→ Problem statement:
Which of the lines below contain the string "contains"? Pull each one out of the data.

→ Data provided:
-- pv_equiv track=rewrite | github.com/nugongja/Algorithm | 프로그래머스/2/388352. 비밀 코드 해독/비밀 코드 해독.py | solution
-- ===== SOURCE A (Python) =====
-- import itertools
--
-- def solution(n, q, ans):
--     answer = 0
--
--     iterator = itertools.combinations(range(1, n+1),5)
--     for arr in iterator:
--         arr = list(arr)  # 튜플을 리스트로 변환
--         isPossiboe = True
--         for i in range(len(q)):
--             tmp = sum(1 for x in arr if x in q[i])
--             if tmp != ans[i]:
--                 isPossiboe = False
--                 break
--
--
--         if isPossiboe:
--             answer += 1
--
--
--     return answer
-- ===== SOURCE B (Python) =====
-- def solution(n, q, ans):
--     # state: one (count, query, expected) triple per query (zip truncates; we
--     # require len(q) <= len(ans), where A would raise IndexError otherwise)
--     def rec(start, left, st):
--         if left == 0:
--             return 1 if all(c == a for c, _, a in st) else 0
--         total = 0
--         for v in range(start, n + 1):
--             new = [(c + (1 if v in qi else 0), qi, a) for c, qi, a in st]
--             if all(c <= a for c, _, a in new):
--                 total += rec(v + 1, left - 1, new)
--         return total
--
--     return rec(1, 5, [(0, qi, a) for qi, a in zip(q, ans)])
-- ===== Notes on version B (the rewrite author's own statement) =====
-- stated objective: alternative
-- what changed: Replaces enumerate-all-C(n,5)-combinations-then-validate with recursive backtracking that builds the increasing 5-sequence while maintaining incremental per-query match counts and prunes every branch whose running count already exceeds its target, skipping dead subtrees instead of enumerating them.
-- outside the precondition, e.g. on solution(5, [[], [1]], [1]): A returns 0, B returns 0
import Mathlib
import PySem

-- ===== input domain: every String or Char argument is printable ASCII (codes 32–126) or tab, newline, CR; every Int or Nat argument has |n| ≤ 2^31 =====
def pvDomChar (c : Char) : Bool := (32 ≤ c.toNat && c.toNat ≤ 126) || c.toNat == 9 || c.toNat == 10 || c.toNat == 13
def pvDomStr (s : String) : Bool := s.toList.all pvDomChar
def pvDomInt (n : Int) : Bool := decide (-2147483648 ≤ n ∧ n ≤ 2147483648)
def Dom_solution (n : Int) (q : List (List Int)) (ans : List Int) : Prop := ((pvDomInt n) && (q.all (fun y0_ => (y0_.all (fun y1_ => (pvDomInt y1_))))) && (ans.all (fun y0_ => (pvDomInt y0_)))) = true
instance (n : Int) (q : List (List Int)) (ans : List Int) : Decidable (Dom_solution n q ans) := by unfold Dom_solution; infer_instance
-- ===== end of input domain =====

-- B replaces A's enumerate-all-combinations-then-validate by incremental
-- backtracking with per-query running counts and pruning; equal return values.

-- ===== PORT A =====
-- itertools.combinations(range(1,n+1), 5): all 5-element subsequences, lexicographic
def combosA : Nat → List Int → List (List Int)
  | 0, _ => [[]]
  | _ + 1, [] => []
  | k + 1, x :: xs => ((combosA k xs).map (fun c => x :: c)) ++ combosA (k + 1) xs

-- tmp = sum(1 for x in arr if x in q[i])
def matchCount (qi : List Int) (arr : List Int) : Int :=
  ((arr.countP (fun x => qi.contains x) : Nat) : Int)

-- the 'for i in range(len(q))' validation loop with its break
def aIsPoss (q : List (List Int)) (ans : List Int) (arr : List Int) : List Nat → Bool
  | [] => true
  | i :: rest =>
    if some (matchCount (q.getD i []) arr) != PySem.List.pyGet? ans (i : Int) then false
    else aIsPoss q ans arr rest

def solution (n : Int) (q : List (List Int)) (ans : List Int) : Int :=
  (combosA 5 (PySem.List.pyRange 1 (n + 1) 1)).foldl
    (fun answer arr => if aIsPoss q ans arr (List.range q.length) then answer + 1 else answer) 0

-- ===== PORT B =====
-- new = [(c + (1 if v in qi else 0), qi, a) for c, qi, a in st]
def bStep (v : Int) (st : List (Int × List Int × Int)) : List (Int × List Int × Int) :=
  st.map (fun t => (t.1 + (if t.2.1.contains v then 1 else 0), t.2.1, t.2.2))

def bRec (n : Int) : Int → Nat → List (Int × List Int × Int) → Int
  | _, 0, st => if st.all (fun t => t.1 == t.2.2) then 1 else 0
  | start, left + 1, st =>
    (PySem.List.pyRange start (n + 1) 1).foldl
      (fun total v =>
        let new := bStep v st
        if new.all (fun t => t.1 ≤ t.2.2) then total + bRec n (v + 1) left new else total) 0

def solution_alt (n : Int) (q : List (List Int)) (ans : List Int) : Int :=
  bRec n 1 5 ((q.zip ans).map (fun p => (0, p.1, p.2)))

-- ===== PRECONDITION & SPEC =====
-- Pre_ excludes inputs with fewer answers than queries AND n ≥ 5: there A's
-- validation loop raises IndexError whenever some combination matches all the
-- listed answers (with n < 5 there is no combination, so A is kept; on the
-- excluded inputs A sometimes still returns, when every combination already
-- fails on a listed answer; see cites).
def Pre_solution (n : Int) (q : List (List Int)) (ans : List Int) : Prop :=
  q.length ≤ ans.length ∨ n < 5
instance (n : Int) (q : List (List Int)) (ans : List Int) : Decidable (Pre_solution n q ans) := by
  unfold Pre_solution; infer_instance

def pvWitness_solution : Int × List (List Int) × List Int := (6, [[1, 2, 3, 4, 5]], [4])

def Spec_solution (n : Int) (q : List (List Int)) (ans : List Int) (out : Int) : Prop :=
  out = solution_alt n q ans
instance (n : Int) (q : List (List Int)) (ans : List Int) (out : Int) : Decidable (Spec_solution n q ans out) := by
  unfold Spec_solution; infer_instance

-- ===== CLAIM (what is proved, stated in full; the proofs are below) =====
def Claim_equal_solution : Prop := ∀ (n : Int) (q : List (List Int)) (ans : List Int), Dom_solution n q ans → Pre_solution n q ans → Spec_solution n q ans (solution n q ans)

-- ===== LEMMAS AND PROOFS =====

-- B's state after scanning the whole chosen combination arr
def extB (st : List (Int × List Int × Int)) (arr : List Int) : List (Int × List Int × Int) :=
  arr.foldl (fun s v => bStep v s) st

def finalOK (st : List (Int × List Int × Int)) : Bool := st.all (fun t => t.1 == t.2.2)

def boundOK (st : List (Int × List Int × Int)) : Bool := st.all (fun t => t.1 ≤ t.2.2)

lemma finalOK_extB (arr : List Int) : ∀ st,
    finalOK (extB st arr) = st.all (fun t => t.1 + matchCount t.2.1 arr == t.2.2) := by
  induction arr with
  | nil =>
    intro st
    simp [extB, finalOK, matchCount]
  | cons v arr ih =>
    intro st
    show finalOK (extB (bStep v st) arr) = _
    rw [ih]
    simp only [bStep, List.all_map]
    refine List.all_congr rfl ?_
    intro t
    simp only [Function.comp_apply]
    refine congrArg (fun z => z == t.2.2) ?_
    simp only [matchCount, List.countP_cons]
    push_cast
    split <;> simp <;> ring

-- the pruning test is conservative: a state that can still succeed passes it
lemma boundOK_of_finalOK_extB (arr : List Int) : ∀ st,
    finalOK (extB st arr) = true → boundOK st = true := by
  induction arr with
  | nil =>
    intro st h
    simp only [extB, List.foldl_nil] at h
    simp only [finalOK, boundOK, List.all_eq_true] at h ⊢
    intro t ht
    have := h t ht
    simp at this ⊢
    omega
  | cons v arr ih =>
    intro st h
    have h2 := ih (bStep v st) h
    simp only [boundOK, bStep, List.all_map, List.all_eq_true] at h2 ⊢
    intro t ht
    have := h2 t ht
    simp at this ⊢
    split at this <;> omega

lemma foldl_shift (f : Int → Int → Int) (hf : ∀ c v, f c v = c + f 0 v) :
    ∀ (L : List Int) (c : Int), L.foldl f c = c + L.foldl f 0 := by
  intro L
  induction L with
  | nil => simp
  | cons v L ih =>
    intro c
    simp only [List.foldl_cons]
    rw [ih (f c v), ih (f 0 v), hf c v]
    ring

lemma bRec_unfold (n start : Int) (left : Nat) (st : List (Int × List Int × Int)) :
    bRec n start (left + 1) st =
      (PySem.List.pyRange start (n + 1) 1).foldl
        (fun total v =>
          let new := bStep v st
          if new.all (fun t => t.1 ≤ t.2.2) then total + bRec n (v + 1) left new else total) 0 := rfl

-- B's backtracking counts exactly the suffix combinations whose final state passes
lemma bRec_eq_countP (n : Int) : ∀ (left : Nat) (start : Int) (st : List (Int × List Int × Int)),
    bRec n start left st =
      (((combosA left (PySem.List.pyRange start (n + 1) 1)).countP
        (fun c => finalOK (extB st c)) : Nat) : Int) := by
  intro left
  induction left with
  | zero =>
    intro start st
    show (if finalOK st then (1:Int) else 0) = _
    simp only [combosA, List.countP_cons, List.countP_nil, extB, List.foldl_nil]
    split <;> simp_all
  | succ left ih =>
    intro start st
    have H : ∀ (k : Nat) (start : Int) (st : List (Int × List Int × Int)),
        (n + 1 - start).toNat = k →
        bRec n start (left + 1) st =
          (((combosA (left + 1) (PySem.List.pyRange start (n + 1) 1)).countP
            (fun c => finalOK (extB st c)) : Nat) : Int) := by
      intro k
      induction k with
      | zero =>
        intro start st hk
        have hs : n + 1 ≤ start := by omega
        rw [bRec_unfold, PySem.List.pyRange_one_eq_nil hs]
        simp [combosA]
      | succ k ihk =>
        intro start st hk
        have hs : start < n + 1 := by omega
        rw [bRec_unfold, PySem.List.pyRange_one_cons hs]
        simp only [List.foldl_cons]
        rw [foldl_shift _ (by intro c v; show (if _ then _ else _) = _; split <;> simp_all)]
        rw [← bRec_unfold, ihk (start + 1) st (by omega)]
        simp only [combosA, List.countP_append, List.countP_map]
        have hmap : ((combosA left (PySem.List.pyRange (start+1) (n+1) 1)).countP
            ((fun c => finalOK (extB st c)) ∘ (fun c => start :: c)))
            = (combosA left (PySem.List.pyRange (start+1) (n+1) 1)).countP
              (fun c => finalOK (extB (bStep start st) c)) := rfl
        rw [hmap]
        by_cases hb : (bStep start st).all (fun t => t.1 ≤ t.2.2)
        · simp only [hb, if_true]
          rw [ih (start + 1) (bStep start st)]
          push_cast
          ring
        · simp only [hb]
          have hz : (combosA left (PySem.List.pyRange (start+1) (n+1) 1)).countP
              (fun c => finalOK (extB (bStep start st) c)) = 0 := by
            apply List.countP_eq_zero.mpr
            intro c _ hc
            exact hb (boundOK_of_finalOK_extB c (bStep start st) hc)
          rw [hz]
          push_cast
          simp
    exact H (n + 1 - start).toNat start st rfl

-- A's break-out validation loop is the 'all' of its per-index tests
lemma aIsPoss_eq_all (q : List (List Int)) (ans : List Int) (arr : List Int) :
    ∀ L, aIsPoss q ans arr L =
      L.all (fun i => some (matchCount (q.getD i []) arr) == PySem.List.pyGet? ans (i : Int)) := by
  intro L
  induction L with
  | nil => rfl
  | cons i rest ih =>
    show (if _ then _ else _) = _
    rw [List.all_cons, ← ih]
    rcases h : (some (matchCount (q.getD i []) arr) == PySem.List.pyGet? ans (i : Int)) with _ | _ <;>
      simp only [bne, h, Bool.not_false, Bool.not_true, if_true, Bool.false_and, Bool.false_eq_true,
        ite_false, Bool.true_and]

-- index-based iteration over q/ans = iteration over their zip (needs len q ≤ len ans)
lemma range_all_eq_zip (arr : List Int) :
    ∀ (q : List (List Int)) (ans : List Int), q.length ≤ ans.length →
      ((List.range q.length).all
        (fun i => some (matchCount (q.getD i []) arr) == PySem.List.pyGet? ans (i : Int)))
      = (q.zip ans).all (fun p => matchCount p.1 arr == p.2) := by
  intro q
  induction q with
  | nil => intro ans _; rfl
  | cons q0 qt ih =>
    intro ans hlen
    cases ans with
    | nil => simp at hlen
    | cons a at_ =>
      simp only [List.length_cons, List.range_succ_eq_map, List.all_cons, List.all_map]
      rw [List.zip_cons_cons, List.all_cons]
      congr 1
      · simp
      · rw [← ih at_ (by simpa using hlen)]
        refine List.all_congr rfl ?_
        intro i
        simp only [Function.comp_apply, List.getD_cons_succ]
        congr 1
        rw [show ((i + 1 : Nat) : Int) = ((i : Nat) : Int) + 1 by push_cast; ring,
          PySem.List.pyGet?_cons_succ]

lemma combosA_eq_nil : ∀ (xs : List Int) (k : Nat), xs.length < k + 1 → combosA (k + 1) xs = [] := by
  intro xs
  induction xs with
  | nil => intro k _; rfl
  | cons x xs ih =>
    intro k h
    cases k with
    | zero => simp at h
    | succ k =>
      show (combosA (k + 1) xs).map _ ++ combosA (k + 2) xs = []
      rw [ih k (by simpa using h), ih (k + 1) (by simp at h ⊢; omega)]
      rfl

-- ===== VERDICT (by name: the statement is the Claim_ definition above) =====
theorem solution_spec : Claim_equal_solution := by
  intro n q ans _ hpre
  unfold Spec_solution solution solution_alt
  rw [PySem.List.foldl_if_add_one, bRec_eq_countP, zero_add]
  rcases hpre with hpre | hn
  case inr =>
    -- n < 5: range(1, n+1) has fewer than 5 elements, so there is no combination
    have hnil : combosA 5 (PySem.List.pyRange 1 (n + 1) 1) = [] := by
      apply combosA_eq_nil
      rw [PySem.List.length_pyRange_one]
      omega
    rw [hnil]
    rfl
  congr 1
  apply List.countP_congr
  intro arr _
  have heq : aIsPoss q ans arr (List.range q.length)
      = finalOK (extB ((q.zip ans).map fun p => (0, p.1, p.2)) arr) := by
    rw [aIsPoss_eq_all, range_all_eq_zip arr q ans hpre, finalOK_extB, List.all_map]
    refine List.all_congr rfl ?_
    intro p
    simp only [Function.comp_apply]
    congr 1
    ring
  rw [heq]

→ Task result:
  ((arr.countP (fun x => qi.contains x) : Nat) : Int)
  st.map (fun t => (t.1 + (if t.2.1.contains v then 1 else 0), t.2.1, t.2.2))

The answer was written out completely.